Single by Jessie Ware

from the album Tough Love
- Released: 23 June 2014
- Length: 3:29
- Label: Island
- Songwriters: Jessie Ware; Benjamin Levin; Benjamin Ash;
- Producer: BenZel

Jessie Ware singles chronology
| "Imagine It Was Us" (2013) | "Tough Love" (2014) | "Say You Love Me" (2014) |

= Tough Love (Jessie Ware song) =

"Tough Love" is a song by British singer-songwriter Jessie Ware from her second studio album, Tough Love (2014). It was written by Ware, Benny Blanco, and Benjamin Ash and produced by Blanco and Ash under their production pseudonym BenZel. The song was released in the United Kingdom as a digital download on 23 June 2014 as the lead single from the album. It peaked at number 34 on the UK Singles Chart, becoming Ware's first domestic top 40 entry.

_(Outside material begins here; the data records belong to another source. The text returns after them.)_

theorem pvFold_spec (keep : Int → Bool) (v : Int) (ns : List Int) (c : Int) :
    ∀ (d : PySem.Dict Int Int) (q : List Int),
    d.get? v = some c →
    (∀ x, d.contains x = true ↔ x ∈ q) →
    q.Nodup → d.keys.Nodup →
    PvFold keep ns c d q (ns.foldl (pvStep keep v) (d, q)).1 (ns.foldl (pvStep keep v) (d, q)).2 := by
  induction ns with
  | nil =>
    intro d q hv hmem hnq hnk
    exact { qext := by simp, pres := fun x dx h => h,
            fresh := fun x dx h => Or.inl h,
            appmem := by simp, mem' := hmem, nodupq' := hnq, nodupk' := hnk,
            covered := by simp }
  | cons w ns ih =>
    intro d q hv hmem hnq hnk
    by_cases hc : (keep w && !(d.contains w)) = true
    · -- fresh insert of w
      have hkw : keep w = true := (Bool.and_eq_true_iff.mp hc).1
      have hwd : d.contains w = false := by
        have := (Bool.and_eq_true_iff.mp hc).2; simpa using this
      have hwq : w ∉ q := fun h => by simp [(hmem w).mpr h] at hwd
      have hgD : d.getD v 0 = c := PySem.Dict.getD_of_get?_eq_some d 0 hv
      have hwv : w ≠ v := fun h => by
        subst h; rw [PySem.Dict.contains_eq_isSome_get? d, hv] at hwd; simp at hwd
      have hwnone : d.get? w = none := by
        rw [PySem.Dict.contains_eq_isSome_get? d w] at hwd
        exact Option.not_isSome_iff_eq_none.mp (by simp [hwd])
      have hstep : (List.foldl (pvStep keep v) (d, q) (w :: ns)) =
          List.foldl (pvStep keep v) (d.insert w (c + 1), q ++ [w]) ns := by
        simp only [List.foldl_cons]
        congr 1
        simp [pvStep, hc, hgD]
      set d1 := d.insert w (c + 1) with hd1
      have hv1 : d1.get? v = some c := by
        rw [hd1, PySem.Dict.get?_insert_of_ne d (c+1) hwv.symm]; exact hv
      have hmem1 : ∀ x, d1.contains x = true ↔ x ∈ q ++ [w] := by
        intro x
        rw [hd1, PySem.Dict.contains_insert d w x (c+1)]
        constructor
        · intro h
          rcases Bool.or_eq_true_iff.mp h with h | h
          · simp [beq_iff_eq.mp h]
          · exact List.mem_append_left _ ((hmem x).mp h)
        · intro h
          rcases List.mem_append.mp h with h | h
          · exact Bool.or_eq_true_iff.mpr (Or.inr ((hmem x).mpr h))
          · simp at h; simp [h]
      have hnq1 : (q ++ [w]).Nodup := by
        simp only [List.nodup_append, List.nodup_cons]
        refine ⟨hnq, by simp, ?_⟩
        intro a ha e he
        simp only [List.mem_singleton] at he
        subst he
        intro h2
        subst h2
        exact hwq ha
      have hnk1 : d1.keys.Nodup := PySem.Dict.nodup_keys_insert d w (c+1) hnk
      have IH := ih d1 (q ++ [w]) hv1 hmem1 hnq1 hnk1
      rw [hstep]
      set r := List.foldl (pvStep keep v) (d1, q ++ [w]) ns with hr
      have hget1 : ∀ x, d1.get? x = if x = w then some (c+1) else d.get? x := by
        intro x
        by_cases hx : x = w
        · subst hx; simp [hd1, PySem.Dict.get?_insert_self]
        · rw [hd1, PySem.Dict.get?_insert_of_ne d (c+1) hx]; simp [hx]
      have happ : r.2.drop q.length = w :: r.2.drop (q.length + 1) := by
        have := IH.qext
        rw [this]
        rw [List.append_assoc] at this ⊢
        rw [List.drop_left]
        simp
      refine { qext := ?_, pres := ?_, fresh := ?_, appmem := ?_, mem' := IH.mem', nodupq' := IH.nodupq', nodupk' := IH.nodupk', covered := ?_ }
      · rw [happ]
        have := IH.qext
        rw [this, List.append_assoc]
        simp
      · intro x dx h
        apply IH.pres
        rw [hget1]
        have : x ≠ w := fun hxw => by subst hxw; rw [hwnone] at h; cases h
        simp [this, h]
      · intro x dx h
        rcases IH.fresh x dx h with h1 | ⟨h1, h2, h3, h4⟩
        · rw [hget1] at h1
          by_cases hx : x = w
          · subst hx; simp at h1
            exact Or.inr ⟨h1.symm, hkw, by simp, hwq⟩
          · simp [hx] at h1; exact Or.inl h1
        · refine Or.inr ⟨h1, h2, by simp [h3], fun hq => h4 (by simp [hq])⟩
      · intro x hx
        rw [happ] at hx
        rcases List.mem_cons.mp hx with hx | hx
        · subst hx
          refine ⟨IH.pres _ _ (by rw [hget1]; simp), hwq, hkw⟩
        · have := IH.appmem x (by simpa using hx)
          exact ⟨this.1, fun hq => this.2.1 (by simp [hq]), this.2.2⟩
      · intro x hx hkx
        rcases List.mem_cons.mp hx with hx | hx
        · subst hx
          refine ⟨c + 1, IH.pres _ _ (by rw [hget1]; simp), Or.inr rfl⟩
        · rcases IH.covered x hx hkx with ⟨dx, hdx, hor⟩
          refine ⟨dx, hdx, ?_⟩
          rcases hor with h1 | h1
          · rw [hget1] at h1
            by_cases hxw : x = w
            · subst hxw; simp at h1; exact Or.inr h1.symm
            · simp [hxw] at h1; exact Or.inl h1
          · exact Or.inr h1
    · -- skipped
      have hstep : (List.foldl (pvStep keep v) (d, q) (w :: ns)) =
          List.foldl (pvStep keep v) (d, q) ns := by
        simp only [List.foldl_cons]
        congr 1
        simp [pvStep, hc]
      rw [hstep]
      have IH := ih d q hv hmem hnq hnk
      refine { qext := IH.qext, pres := IH.pres, fresh := ?_, appmem := IH.appmem, mem' := IH.mem', nodupq' := IH.nodupq', nodupk' := IH.nodupk', covered := ?_ }
      · intro x dx h
        rcases IH.fresh x dx h with h1 | ⟨h1, h2, h3, h4⟩
        · exact Or.inl h1
        · exact Or.inr ⟨h1, h2, by simp [h3], h4⟩
      · intro x hx hkx
        rcases List.mem_cons.mp hx with hx | hx
        · subst hx
          have hxd : d.contains x = true := by
            by_contra hxd
            apply hc
            simp [hkx, Bool.not_eq_true] at hxd ⊢
            simp [hxd]
          rw [PySem.Dict.contains_eq_isSome_get? d x] at hxd
          rcases Option.isSome_iff_exists.mp (by simpa using hxd) with ⟨dx, hdx⟩
          exact ⟨dx, IH.pres _ _ hdx, Or.inl hdx⟩
        · exact IH.covered x hx hkx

Critically acclaimed, "Tough Love" was included on Pitchfork's list of the 100 best songs of 2014.

==Background==
"Tough Love" was written by Ware, Benny Blanco, and Benjamin Ash and recorded during a two-week touring break in May 2013. Speaking about the track in an interview with NME, Ware commented: "I had just finished a run of shows in the States and went to New York to work with BenZel for a couple weeks, mainly as a different focus to touring. I didn’t have any expectations or pressures with what would come out of those two weeks, and think "Tough Love" sums this up. It was me experimenting with my voice and having fun with it. It just felt right and kind of dictated the route of the next album, much like "Devotion" did on my first album."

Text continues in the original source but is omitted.